Die Firma Baur aus Altenkunstadt stellt unter anderem ihre Hybrid- und Elektrofahrzeugflotte vor. Ein energetisch saniertes Wohngebäude kann bei Matthias Huth aus Burgkunstadt besichtigt werden. Die Eheleute Leikeim zeigen bei ihrer Biogasanlage bei Baiersdorf auf, wie sie mit vier Blockheizkraftwerken Strom aus nachwachsenden Rohstoffen erzeugen. Durch die flexible Fahrweise der Motoren wird nur dann Strom erzeugt, wenn dieser tatsächlich benötigt wird. Rudi Steuer aus Hainzendorf erläutert, wie es ihm gelingt, durch die Batteriespeicherung von Photovoltaik-Strom seinen landwirtschaftlichen Betrieb energieautark zu halten.

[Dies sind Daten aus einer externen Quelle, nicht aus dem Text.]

-- pv_equiv track=rewrite | github.com/MrBrantCode/unitest_baseline | mut_generate/mist_train_cf/cf_24395/solution.py | has_prime
-- ===== SOURCE A (Python) =====
-- def has_prime(numbers):
--     """
--     Checks if at least one number in the list is a prime number.
--
--     Args:
--     numbers (list): A list of integers.
--
--     Returns:
--     bool: True if at least one number in the list is prime, False otherwise.
--     """
--
--     def is_prime(n):
--         """Checks if a number is prime."""
--         if n < 2:
--             return False
--         for i in range(2, int(n**0.5) + 1):
--             if n % i == 0:
--                 return False
--         return True
--
--     for num in numbers:
--         if is_prime(num):
--             return True
--     return False
-- ===== SOURCE B (Python) =====
-- def has_prime(numbers):
--     """
--     Checks if at least one number in the list is a prime number.
--     """
--     candidates = [n for n in numbers if n >= 2]
--     if not candidates:
--         return False
--     limit = int(max(candidates) ** 0.5)
--     primes = []
--     for p in range(2, limit + 1):
--         if all(p % f for f in primes if f * f <= p):
--             primes.append(p)
--     for n in candidates:
--         if all(n % f for f in primes if f * f <= n):
--             return True
--     return False
-- ===== Notes on version B (the rewrite author's own statement) =====
-- stated objective: alternative
-- what changed: Instead of trial-dividing every number by all integers up to sqrt(n), B builds one shared list of the primes up to sqrt(max candidate) (each new p tested only against the primes found so far) and then tests each candidate >= 2 by dividing only by those primes.
import Mathlib
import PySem

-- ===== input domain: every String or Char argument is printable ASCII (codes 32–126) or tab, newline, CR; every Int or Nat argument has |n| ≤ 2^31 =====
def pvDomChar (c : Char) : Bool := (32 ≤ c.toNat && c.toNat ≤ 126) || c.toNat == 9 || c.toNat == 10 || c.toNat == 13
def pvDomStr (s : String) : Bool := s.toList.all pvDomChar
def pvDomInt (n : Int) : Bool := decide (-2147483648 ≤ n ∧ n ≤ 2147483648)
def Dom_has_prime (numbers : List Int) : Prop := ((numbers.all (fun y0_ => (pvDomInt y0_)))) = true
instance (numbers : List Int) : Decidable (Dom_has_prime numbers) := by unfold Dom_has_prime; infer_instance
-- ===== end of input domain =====

-- B replaces A's per-number trial division by ALL integers up to √n with one shared,
-- incrementally built table of the primes up to √(max candidate), then tests each
-- candidate by dividing only by those primes (alternative algorithm; return value only).

-- ===== PORT A =====
-- int(n**0.5) is ported as Int.sqrt: exact for 0 ≤ n ≤ 2^31 (CPython's float sqrt
-- floors correctly in that range), and the branch guards n ≥ 2.
def is_prime (n : Int) : Bool :=
  if n < 2 then false
  else (PySem.List.pyRange 2 (Int.sqrt n + 1) 1).all (fun i => !(PySem.Int.mod n i == 0))

def has_prime (numbers : List Int) : Bool := numbers.any is_prime

-- ===== PORT B =====
-- one iteration of Source B's prime-building loop body
def primeStep (primes : List Int) (p : Int) : List Int :=
  if (primes.filter (fun f => decide (f * f ≤ p))).all (fun f => !(PySem.Int.mod p f == 0)) then
    primes ++ [p]
  else primes

-- the 'for p in range(2, limit + 1)' loop of Source B
def buildPrimes (limit : Int) : List Int :=
  (PySem.List.pyRange 2 (limit + 1) 1).foldl primeStep []

-- int(max(candidates) ** 0.5) ported as Int.sqrt (same exactness note as in port A)
def has_prime_alt (numbers : List Int) : Bool :=
  let candidates := numbers.filter (fun n => decide (2 ≤ n))
  match PySem.List.max? candidates (fun x => x) with
  | none => false
  | some big =>
    let primes := buildPrimes (Int.sqrt big)
    candidates.any (fun n =>
      (primes.filter (fun f => decide (f * f ≤ n))).all (fun f => !(PySem.Int.mod n f == 0)))

-- ===== PRECONDITION & SPEC =====
def Spec_has_prime (numbers : List Int) (out : Bool) : Prop := out = has_prime_alt numbers
instance (numbers : List Int) (out : Bool) : Decidable (Spec_has_prime numbers out) := by unfold Spec_has_prime; infer_instance

-- ===== CLAIM (what is proved, stated in full; the proofs are below) =====
def Claim_equal_has_prime : Prop := ∀ (numbers : List Int), Dom_has_prime numbers → Spec_has_prime numbers (has_prime numbers)

-- ===== LEMMAS AND PROOFS =====

-- Dividing n by the members of a list that is sound (contains only primes ≥ 2) and
-- complete (contains every prime f with f*f ≤ n) decides primality of n.
lemma test_eq (primes : List Int) (n : Int) (hn : 2 ≤ n)
    (hsound : ∀ f ∈ primes, Nat.Prime f.toNat ∧ 2 ≤ f)
    (hcomp : ∀ f : Int, Nat.Prime f.toNat → 2 ≤ f → f * f ≤ n → f ∈ primes) :
    ((primes.filter (fun f => decide (f * f ≤ n))).all (fun f => !(PySem.Int.mod n f == 0)))
      = decide (Nat.Prime n.toNat) := by
  rw [Bool.eq_iff_iff]
  simp only [List.all_eq_true, List.mem_filter, decide_eq_true_eq, Bool.not_eq_true',
    beq_eq_false_iff_ne, ne_eq, decide_eq_true_eq]
  have hn0 : (0 : Int) ≤ n := by omega
  have hcast : ((n.toNat : Int)) = n := Int.toNat_of_nonneg hn0
  constructor
  · intro h
    by_contra hnp
    have h2 : 2 ≤ n.toNat := by omega
    have hm := Nat.minFac_prime (n := n.toNat) (by omega)
    have hmd := Nat.minFac_dvd n.toNat
    have hmsq : n.toNat.minFac ^ 2 ≤ n.toNat := Nat.minFac_sq_le_self (by omega) hnp
    set m := n.toNat.minFac with hmdef
    have hm2 : 2 ≤ m := hm.two_le
    have hfin : (m : Int) ∈ primes := by
      apply hcomp
      · simpa using hm
      · exact_mod_cast hm2
      · have : (m : Int) * m ≤ (n.toNat : Int) := by
          exact_mod_cast (by nlinarith [hmsq] : m * m ≤ n.toNat)
        omega
    have := h (m : Int) ⟨hfin, by
      have : (m : Int) * m ≤ (n.toNat : Int) := by
        exact_mod_cast (by nlinarith [hmsq] : m * m ≤ n.toNat)
      omega⟩
    rw [PySem.Int.mod_eq_zero_iff_dvd] at this
    exact this (by rw [← hcast]; exact_mod_cast hmd)
  · rintro hp f ⟨hf, hfn⟩
    rw [PySem.Int.mod_eq_zero_iff_dvd]
    intro hdvd
    obtain ⟨hfp, hf2⟩ := hsound f hf
    have hf0 : (0 : Int) ≤ f := by omega
    have hdn : f.toNat ∣ n.toNat := by
      rwa [← Int.toNat_of_nonneg hf0, ← hcast, Int.natCast_dvd_natCast] at hdvd
    have heq : f.toNat = n.toNat := (Nat.prime_dvd_prime_iff_eq hfp hp).mp hdn
    have : f = n := by omega
    nlinarith [hfn, hf2]

-- Invariant of Source B's prime-building loop: after processing range(2, 2+k) the
-- accumulator holds exactly the primes below 2+k (sound and complete).
lemma buildPrimes_inv_aux (k : Nat) :
    (∀ f ∈ (PySem.List.pyRange 2 (2 + (k : Int)) 1).foldl primeStep [],
        Nat.Prime f.toNat ∧ 2 ≤ f ∧ f < 2 + (k : Int)) ∧
    (∀ f : Int, Nat.Prime f.toNat → 2 ≤ f → f < 2 + (k : Int) →
        f ∈ (PySem.List.pyRange 2 (2 + (k : Int)) 1).foldl primeStep []) := by
  induction k with
  | zero =>
    rw [show ((2 : Int) + (0 : Nat)) = 2 by norm_num, PySem.List.pyRange_one_eq_nil le_rfl]
    exact ⟨by simp, fun f _ h2 hlt => by omega⟩
  | succ k ih =>
    set b : Int := 2 + (k : Int) with hb
    have hsplit : PySem.List.pyRange 2 (2 + ((k + 1 : Nat) : Int)) 1
        = PySem.List.pyRange 2 b 1 ++ [b] := by
      have : (2 + ((k + 1 : Nat) : Int)) = b + 1 := by push_cast; ring
      rw [this, PySem.List.pyRange_one_succ_right (by omega)]
    have hb1 : (2 + ((k + 1 : Nat) : Int)) = b + 1 := by push_cast; ring
    obtain ⟨ihS, ihC⟩ := ih
    set L : List Int := (PySem.List.pyRange 2 b 1).foldl primeStep [] with hL
    have htest : ((L.filter (fun f => decide (f * f ≤ b))).all
        (fun f => !(PySem.Int.mod b f == 0))) = decide (Nat.Prime b.toNat) := by
      apply test_eq L b (by omega)
      · intro f hf; exact ⟨(ihS f hf).1, (ihS f hf).2.1⟩
      · intro f hfp hf2 hfb
        exact ihC f hfp hf2 (by nlinarith)
    rw [hsplit, List.foldl_append]
    simp only [List.foldl_cons, List.foldl_nil]
    rw [show primeStep L b = if Nat.Prime b.toNat then L ++ [b] else L by
      rw [primeStep, htest]; simp only [decide_eq_true_eq]]
    split_ifs with hbp
    · constructor
      · intro f hf
        rcases List.mem_append.mp hf with hf | hf
        · obtain ⟨h1, h2, h3⟩ := ihS f hf; exact ⟨h1, h2, by omega⟩
        · rw [List.mem_singleton.mp hf]; exact ⟨hbp, by omega, by omega⟩
      · intro f hfp hf2 hlt
        rw [hb1] at hlt
        by_cases hfb : f = b
        · exact List.mem_append.mpr (Or.inr (by simp [hfb]))
        · exact List.mem_append.mpr (Or.inl (ihC f hfp hf2 (by omega)))
    · constructor
      · intro f hf; obtain ⟨h1, h2, h3⟩ := ihS f hf; exact ⟨h1, h2, by omega⟩
      · intro f hfp hf2 hlt
        rw [hb1] at hlt
        have hfb : f ≠ b := by rintro rfl; exact hbp hfp
        exact ihC f hfp hf2 (by omega)

-- buildPrimes limit is sound and complete for the primes up to limit.
lemma buildPrimes_inv (limit : Int) :
    (∀ f ∈ buildPrimes limit, Nat.Prime f.toNat ∧ 2 ≤ f) ∧
    (∀ f : Int, Nat.Prime f.toNat → 2 ≤ f → f ≤ limit → f ∈ buildPrimes limit) := by
  by_cases h : limit ≤ 0
  · rw [buildPrimes, PySem.List.pyRange_one_eq_nil (by omega)]
    exact ⟨by simp, fun f _ h2 hle => by omega⟩
  · have hk : limit + 1 = 2 + ((limit - 1).toNat : Int) := by omega
    have := buildPrimes_inv_aux (limit - 1).toNat
    rw [← hk] at this
    rw [buildPrimes]
    exact ⟨fun f hf => ⟨(this.1 f hf).1, (this.1 f hf).2.1⟩,
      fun f hfp hf2 hle => this.2 f hfp hf2 (by omega)⟩

-- A's is_prime decides "n ≥ 2 and n.toNat is prime".
lemma is_prime_eq (n : Int) : is_prime n = (decide (2 ≤ n) && decide (Nat.Prime n.toNat)) := by
  rw [is_prime]
  split_ifs with h
  · have : ¬ (2 ≤ n) := by omega
    simp [this]
  · have h2 : 2 ≤ n := by omega
    have hsq : Int.sqrt n = ((Nat.sqrt n.toNat : Nat) : Int) := by simp [Int.sqrt]
    rw [Bool.eq_iff_iff]
    simp only [List.all_eq_true, PySem.List.mem_pyRange_one, Bool.not_eq_true',
      beq_eq_false_iff_ne, ne_eq, Bool.and_eq_true, decide_eq_true_eq, h2, true_and]
    have hcast : ((n.toNat : Int)) = n := Int.toNat_of_nonneg (by omega)
    constructor
    · intro h'
      rw [Nat.prime_def_le_sqrt]
      refine ⟨by omega, ?_⟩
      intro m hm2 hms hdvd
      have hmlt : (m : Int) < Int.sqrt n + 1 := by rw [hsq]; exact_mod_cast Nat.lt_succ_of_le hms
      have := h' (m : Int) ⟨by exact_mod_cast hm2, hmlt⟩
      rw [PySem.Int.mod_eq_zero_iff_dvd] at this
      exact this (by rw [← hcast]; exact_mod_cast hdvd)
    · intro hp i ⟨hi2, hilt⟩
      rw [PySem.Int.mod_eq_zero_iff_dvd]
      intro hdvd
      have hi0 : (0 : Int) ≤ i := by omega
      have his : i.toNat ≤ Nat.sqrt n.toNat := by
        rw [hsq] at hilt; omega
      have hdn : i.toNat ∣ n.toNat := by
        rwa [← Int.toNat_of_nonneg hi0, ← hcast, Int.natCast_dvd_natCast] at hdvd
      exact (Nat.prime_def_le_sqrt.mp hp).2 i.toNat (by omega) his hdn

-- ===== VERDICT (by name: the statement is the Claim_ definition above) =====
theorem has_prime_spec : Claim_equal_has_prime := by
  intro numbers _
  unfold Spec_has_prime
  rw [has_prime, has_prime_alt]
  simp only []
  set candidates : List Int := numbers.filter (fun n => decide (2 ≤ n)) with hcand
  have hA : numbers.any is_prime
      = numbers.any (fun n => decide (2 ≤ n) && decide (Nat.Prime n.toNat)) :=
    PySem.List.any_congr_mem (fun n _ => is_prime_eq n)
  rcases hmax : PySem.List.max? candidates (fun x => x) with _ | big
  · have hnil : candidates = [] := (PySem.List.max?_eq_none_iff candidates (fun x => x)).mp hmax
    rw [hA, ← List.any_filter, ← hcand, hnil]
    simp
  · have hbigmem : big ∈ candidates := PySem.List.max?_mem hmax
    have hbig2 : 2 ≤ big := by
      have := List.mem_filter.mp (hcand ▸ hbigmem)
      simpa using this.2
    have hle : ∀ y ∈ candidates, y ≤ big := PySem.List.max?_isMax hmax
    obtain ⟨hS, hC⟩ := buildPrimes_inv (Int.sqrt big)
    have hB : candidates.any (fun n =>
        ((buildPrimes (Int.sqrt big)).filter (fun f => decide (f * f ≤ n))).all
          (fun f => !(PySem.Int.mod n f == 0)))
        = candidates.any (fun n => decide (Nat.Prime n.toNat)) := by
      apply PySem.List.any_congr_mem
      intro n hn
      have hn2 : 2 ≤ n := by
        have := List.mem_filter.mp (hcand ▸ hn)
        simpa using this.2
      have hnb : n ≤ big := hle n hn
      apply test_eq _ n hn2 hS
      intro f hfp hf2 hfn
      apply hC f hfp hf2
      have hsq : Int.sqrt big = ((Nat.sqrt big.toNat : Nat) : Int) := by simp [Int.sqrt]
      have hfs : f.toNat ≤ Nat.sqrt n.toNat := by
        apply Nat.le_sqrt.mpr
        have : (f.toNat : Int) * (f.toNat : Int) ≤ ((n.toNat : Int)) := by
          rw [Int.toNat_of_nonneg (by omega : (0:Int) ≤ f), Int.toNat_of_nonneg (by omega : (0:Int) ≤ n)]
          exact hfn
        exact_mod_cast this
      have hmono : Nat.sqrt n.toNat ≤ Nat.sqrt big.toNat := Nat.sqrt_le_sqrt (by omega)
      rw [hsq]; omega
    rw [hA, ← List.any_filter, ← hcand]
    exact hB.symm
-- B replaces A's lazy segment tree by a flat list of current values plus a running sum
-- (type-2 queries always read the full range); equivalence of RETURN values is proved on Pre_.

-- ===== PORT A =====
-- Python list indexing xs[i]: on every input admitted by Pre_ every index read below is in
-- range, so modelling it by `pyGetD _ _ 0` is exact there (out-of-range raises are excluded by Pre_).
def pget (xs : List Int) (i : Int) : Int := PySem.List.pyGetD xs i 0

-- A's tree/lazy lists (size 4n, always large enough for its recursion) modelled as total maps.
def fset (f : Int → Int) (i v : Int) : Int → Int := fun j => if j = i then v else f j

-- Python `a ^ 1` flips the last bit — exact for every int (also negatives).
def pyxor1 (a : Int) : Int := if a % 2 = 0 then a + 1 else a - 1

-- `fuel` only guards the divergence A has on an empty array (excluded by Pre_);
-- with the fuel handleQuery passes, it never runs out on admitted inputs.
def buildA (fuel : Nat) (arr : List Int) (t : Int → Int) (idx l r : Int) : Int → Int :=
  match fuel with
  | 0 => t
  | fuel + 1 =>
    if l = r then fset t idx (pget arr l)
    else
      let mid := PySem.Int.floordiv (l + r) 2
      let t1 := buildA fuel arr t (idx * 2) l mid
      let t2 := buildA fuel arr t1 (idx * 2 + 1) (mid + 1) r
      fset t2 idx (t2 (idx * 2) + t2 (idx * 2 + 1))

def pushA (t z : Int → Int) (idx l r : Int) : (Int → Int) × (Int → Int) :=
  if z idx ≠ 0 then
    let t1 := fset t idx ((r - l + 1) - t idx)
    let z1 := if l ≠ r then
        let za := fset z (idx * 2) (pyxor1 (z (idx * 2)))
        fset za (idx * 2 + 1) (pyxor1 (za (idx * 2 + 1)))
      else z
    (t1, fset z1 idx 0)
  else (t, z)

def updateA (fuel : Nat) (t z : Int → Int) (idx l r ul ur : Int) : (Int → Int) × (Int → Int) :=
  match fuel with
  | 0 => (t, z)
  | fuel + 1 =>
    let p := pushA t z idx l r
    if l > ur ∨ r < ul then p
    else if ul ≤ l ∧ r ≤ ur then
      let t1 := fset p.1 idx ((r - l + 1) - p.1 idx)
      let z1 := if l ≠ r then
          let za := fset p.2 (idx * 2) (pyxor1 (p.2 (idx * 2)))
          fset za (idx * 2 + 1) (pyxor1 (za (idx * 2 + 1)))
        else p.2
      (t1, z1)
    else
      let mid := PySem.Int.floordiv (l + r) 2
      let p1 := updateA fuel p.1 p.2 (idx * 2) l mid ul ur
      let p2 := updateA fuel p1.1 p1.2 (idx * 2 + 1) (mid + 1) r ul ur
      (fset p2.1 idx (p2.1 (idx * 2) + p2.1 (idx * 2 + 1)), p2.2)

def queryA (fuel : Nat) (t z : Int → Int) (idx l r ql qr : Int) : (Int → Int) × (Int → Int) × Int :=
  match fuel with
  | 0 => (t, z, 0)
  | fuel + 1 =>
    let p := pushA t z idx l r
    if l > qr ∨ r < ql then (p.1, p.2, 0)
    else if ql ≤ l ∧ r ≤ qr then (p.1, p.2, p.1 idx)
    else
      let mid := PySem.Int.floordiv (l + r) 2
      let q1 := queryA fuel p.1 p.2 (idx * 2) l mid ql qr
      let q2 := queryA fuel q1.1 q1.2.1 (idx * 2 + 1) (mid + 1) r ql qr
      (q2.1, q2.2.1, q1.2.2 + q2.2.2)

-- the body of A's `for query in queries` loop
def stepA (n : Int) (fuel : Nat) (st : (Int → Int) × (Int → Int) × Int × List Int)
    (q : List Int) : (Int → Int) × (Int → Int) × Int × List Int :=
  if pget q 0 = 1 then
    let p := updateA fuel st.1 st.2.1 1 0 (n - 1) (pget q 1) (pget q 2)
    (p.1, p.2, st.2.2.1, st.2.2.2)
  else if pget q 0 = 2 then
    let p := queryA fuel st.1 st.2.1 1 0 (n - 1) 0 (n - 1)
    (p.1, p.2.1, st.2.2.1 + pget q 1 * p.2.2, st.2.2.2)
  else (st.1, st.2.1, st.2.2.1, st.2.2.2 ++ [st.2.2.1])

def handleQuery (nums1 : List Int) (nums2 : List Int) (queries : List (List Int)) : List Int :=
  let n : Int := nums1.length
  let fuel : Nat := nums1.length
  let t0 := buildA fuel nums1 (fun _ => 0) 1 0 (n - 1)
  (queries.foldl (stepA n fuel) (t0, fun _ => 0, nums2.sum, [])).2.2.2

-- ===== PORT B =====
-- B keeps the current values as a flat list `bits` plus the running sum `ones`.
-- bits[i] is read/written only at 0 ≤ i < bits.length (loop bounds are clamped),
-- where pget/List.set are exact.
def flipGoB (idxs : List Int) (bits : List Int) (ones : Int) : List Int × Int :=
  match idxs with
  | [] => (bits, ones)
  | i :: rest =>
    let b := pget bits i
    flipGoB rest (bits.set i.toNat (1 - b)) (ones + 1 - 2 * b)

-- the body of B's `for q in queries` loop
def stepB (n : Int) (st : List Int × Int × Int × List Int) (q : List Int) :
    List Int × Int × Int × List Int :=
  if pget q 0 = 1 then
    let lo := max (pget q 1) 0
    let hi := min (pget q 2) (n - 1)
    let p := flipGoB (PySem.List.pyRange lo (hi + 1) 1) st.1 st.2.1
    (p.1, p.2, st.2.2.1, st.2.2.2)
  else if pget q 0 = 2 then (st.1, st.2.1, st.2.2.1 + pget q 1 * st.2.1, st.2.2.2)
  else (st.1, st.2.1, st.2.2.1, st.2.2.2 ++ [st.2.2.1])

def handleQuery_alt (nums1 : List Int) (nums2 : List Int) (queries : List (List Int)) : List Int :=
  let n : Int := nums1.length
  (queries.foldl (stepB n) (nums1, nums1.sum, nums2.sum, [])).2.2.2

-- ===== PRECONDITION & SPEC =====
-- Pre_ excludes exactly the inputs where the Python A raises: empty nums1 (RecursionError in
-- the tree build) and malformed queries (IndexError: empty query, or too short for its kind).
def Pre_handleQuery (nums1 : List Int) (nums2 : List Int) (queries : List (List Int)) : Prop :=
  nums1 ≠ [] ∧ ∀ q ∈ queries, q ≠ [] ∧ (q.head? = some 1 → 3 ≤ q.length) ∧ (q.head? = some 2 → 2 ≤ q.length)
instance (nums1 : List Int) (nums2 : List Int) (queries : List (List Int)) : Decidable (Pre_handleQuery nums1 nums2 queries) := by unfold Pre_handleQuery; infer_instance

def pvWitness_handleQuery : List Int × List Int × List (List Int) :=
  ([1, 0, 1], [5], [[2, 1], [3], [1, 0, 1], [2, 2], [3]])

def Spec_handleQuery (nums1 : List Int) (nums2 : List Int) (queries : List (List Int)) (out : List Int) : Prop := out = handleQuery_alt nums1 nums2 queries
instance (nums1 : List Int) (nums2 : List Int) (queries : List (List Int)) (out : List Int) : Decidable (Spec_handleQuery nums1 nums2 queries out) := by unfold Spec_handleQuery; infer_instance

-- ===== CLAIM (what is proved, stated in full; the proofs are below) =====
def Claim_equal_handleQuery : Prop := ∀ (nums1 : List Int) (nums2 : List Int) (queries : List (List Int)), Dom_handleQuery nums1 nums2 queries → Pre_handleQuery nums1 nums2 queries → Spec_handleQuery nums1 nums2 queries (handleQuery nums1 nums2 queries)

-- ===== LEMMAS AND PROOFS =====

theorem pv_mid_bounds {l r : Int} (h : l < r) :
    l ≤ PySem.Int.floordiv (l + r) 2 ∧ PySem.Int.floordiv (l + r) 2 < r := by
  rw [PySem.Int.floordiv_eq_ediv_of_pos (by norm_num)]
  omega

def flipL (p : Int) (xs : List Int) : List Int := if p = 0 then xs else xs.map (fun x => 1 - x)

theorem pvFlipFlip (xs : List Int) : (xs.map (fun x => 1 - x)).map (fun x => 1 - x) = xs := by
  rw [List.map_map]
  have : ((fun x : Int => 1 - x) ∘ fun x : Int => 1 - x) = id := by funext x; simp
  rw [this, List.map_id]

theorem sum_map_flip (xs : List Int) : (xs.map (fun x => 1 - x)).sum = xs.length - xs.sum := by
  induction xs with
  | nil => simp
  | cons a xs ih => simp [ih]; push_cast; ring

def den (t z : Int → Int) (idx l r : Int) : List Int :=
  if h : r ≤ l then flipL (z idx) [t idx]
  else
    flipL (z idx) (den t z (idx * 2) l (PySem.Int.floordiv (l + r) 2) ++
      den t z (idx * 2 + 1) (PySem.Int.floordiv (l + r) 2 + 1) r)
termination_by (r - l).toNat
decreasing_by
  · have := pv_mid_bounds (show l < r by omega); omega
  · have := pv_mid_bounds (show l < r by omega); omega

def SegInv (t z : Int → Int) (idx l r : Int) : Prop :=
  if h : r ≤ l then True
  else
    t idx = (den t z (idx * 2) l (PySem.Int.floordiv (l + r) 2)).sum +
        (den t z (idx * 2 + 1) (PySem.Int.floordiv (l + r) 2 + 1) r).sum ∧
      SegInv t z (idx * 2) l (PySem.Int.floordiv (l + r) 2) ∧
      SegInv t z (idx * 2 + 1) (PySem.Int.floordiv (l + r) 2 + 1) r
termination_by (r - l).toNat
decreasing_by
  · have := pv_mid_bounds (show l < r by omega); omega
  · have := pv_mid_bounds (show l < r by omega); omega

theorem flipL_length (p : Int) (xs : List Int) : (flipL p xs).length = xs.length := by
  unfold flipL; split <;> simp

theorem den_len (t z : Int → Int) (idx l r : Int) : (den t z idx l r).length = (r - l).toNat + 1 := by
  fun_induction den with
  | case1 idx l r h => simp [flipL_length]; omega
  | case2 idx l r h ih1 ih2 =>
    rw [flipL_length]
    have := pv_mid_bounds (show l < r by omega)
    rw [List.length_append, ih1, ih2]
    omega

def pref (i j : Int) : Prop := ∃ k : Nat, i * 2 ^ k ≤ j ∧ j < (i + 1) * 2 ^ k

theorem pref_self (i : Int) : pref i i := ⟨0, by simp⟩

theorem pref_child0 {i j : Int} (h : pref (i * 2) j) : pref i j := by
  obtain ⟨k, h1, h2⟩ := h
  have hp : (0:Int) < 2 ^ k := by positivity
  have e1 : i * 2 ^ (k + 1) = i * 2 * 2 ^ k := by ring
  have e2 : (i + 1) * 2 ^ (k + 1) = (i * 2 + 2) * 2 ^ k := by ring
  exact ⟨k + 1, by linarith, by nlinarith⟩

theorem pref_child1 {i j : Int} (h : pref (i * 2 + 1) j) : pref i j := by
  obtain ⟨k, h1, h2⟩ := h
  have hp : (0:Int) < 2 ^ k := by positivity
  have e1 : i * 2 ^ (k + 1) = i * 2 * 2 ^ k := by ring
  have e2 : (i + 1) * 2 ^ (k + 1) = (i * 2 + 1 + 1) * 2 ^ k := by ring
  exact ⟨k + 1, by nlinarith, by linarith⟩

theorem pref_disj {i j : Int} (hi : 1 ≤ i) (h0 : pref (i * 2) j) (h1 : pref (i * 2 + 1) j) : False := by
  obtain ⟨a, ha1, ha2⟩ := h0
  obtain ⟨b, hb1, hb2⟩ := h1
  have hpa : (0:Int) < 2 ^ a := by positivity
  have hpb : (0:Int) < 2 ^ b := by positivity
  rcases le_or_gt a b with hab | hab
  · have hle : (2:Int) ^ a ≤ 2 ^ b := pow_le_pow_right₀ (by norm_num) hab
    nlinarith
  · have hle : (2:Int) ^ b ≤ 2 ^ (a - 1) := pow_le_pow_right₀ (by norm_num) (by omega)
    have h2a : (2:Int) ^ a = 2 ^ (a - 1) * 2 := by rw [← pow_succ]; congr 1; omega
    have hpa1 : (0:Int) < 2 ^ (a - 1) := by positivity
    nlinarith

theorem pref_c0_not_self {i : Int} (hi : 1 ≤ i) : ¬ pref (i * 2) i := by
  rintro ⟨k, h1, h2⟩
  have hp : (1:Int) ≤ 2 ^ k := one_le_pow₀ (by norm_num)
  nlinarith

theorem pref_c1_not_self {i : Int} (hi : 1 ≤ i) : ¬ pref (i * 2 + 1) i := by
  rintro ⟨k, h1, h2⟩
  have hp : (1:Int) ≤ 2 ^ k := one_le_pow₀ (by norm_num)
  nlinarith

theorem pref_of_c0 (i : Int) : pref i (i * 2) := pref_child0 (pref_self _)

theorem pref_of_c1 (i : Int) : pref i (i * 2 + 1) := pref_child1 (pref_self _)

Alle Besichtigungsobjekte sind anschaulich in einem Flyer zusammengestellt. Dieser liegt bei Kommunen, Behörden und Banken aus und ist auch im Internet abrufbar. „Gute Beispiele sind für Sanierer und Bauherrn von morgen der beste Anreiz, tätig zu werden“, weiß Dirauf. „Ich hoffe, dass viele Bürgerinnen und Bürger interessante Tipps und wichtige Anregungen für ihre anstehenden Vorhaben finden werden.“

Im Betriebshof der Firma Vetter Haustechnik GmbH, In der Au 17 in Burgkunstadt, sind Holz- und Pelletkessel, eine Brennstoffzelle, Wärmepumpenanlagen, Photovoltaik- und Solarthermieanlagen zu sehen. Dort wird Landrat Christian Meißner um 13 Uhr den Aktionstag offiziell eröffnen. (red)

Vorträge

Erstmals werden bei einem Aktionstag auch Vorträge angeboten: Im Besprechungsraum der Firma Limmer & Söllner GmbH, Zum Külmitz 10, in Altenkunstadt werden um 14 Uhr den Zuhörern die Vorteile bei der Energieerzeugung von Blockheizkraftwerken erläutert. Um 15 Uhr geht es um die Stromerzeugung mittels PV-Anlagen. Aber auch über die Batteriespeicherung für den Eigenverbrauch und die attraktiven Förderungen wird ausführlich berichtet.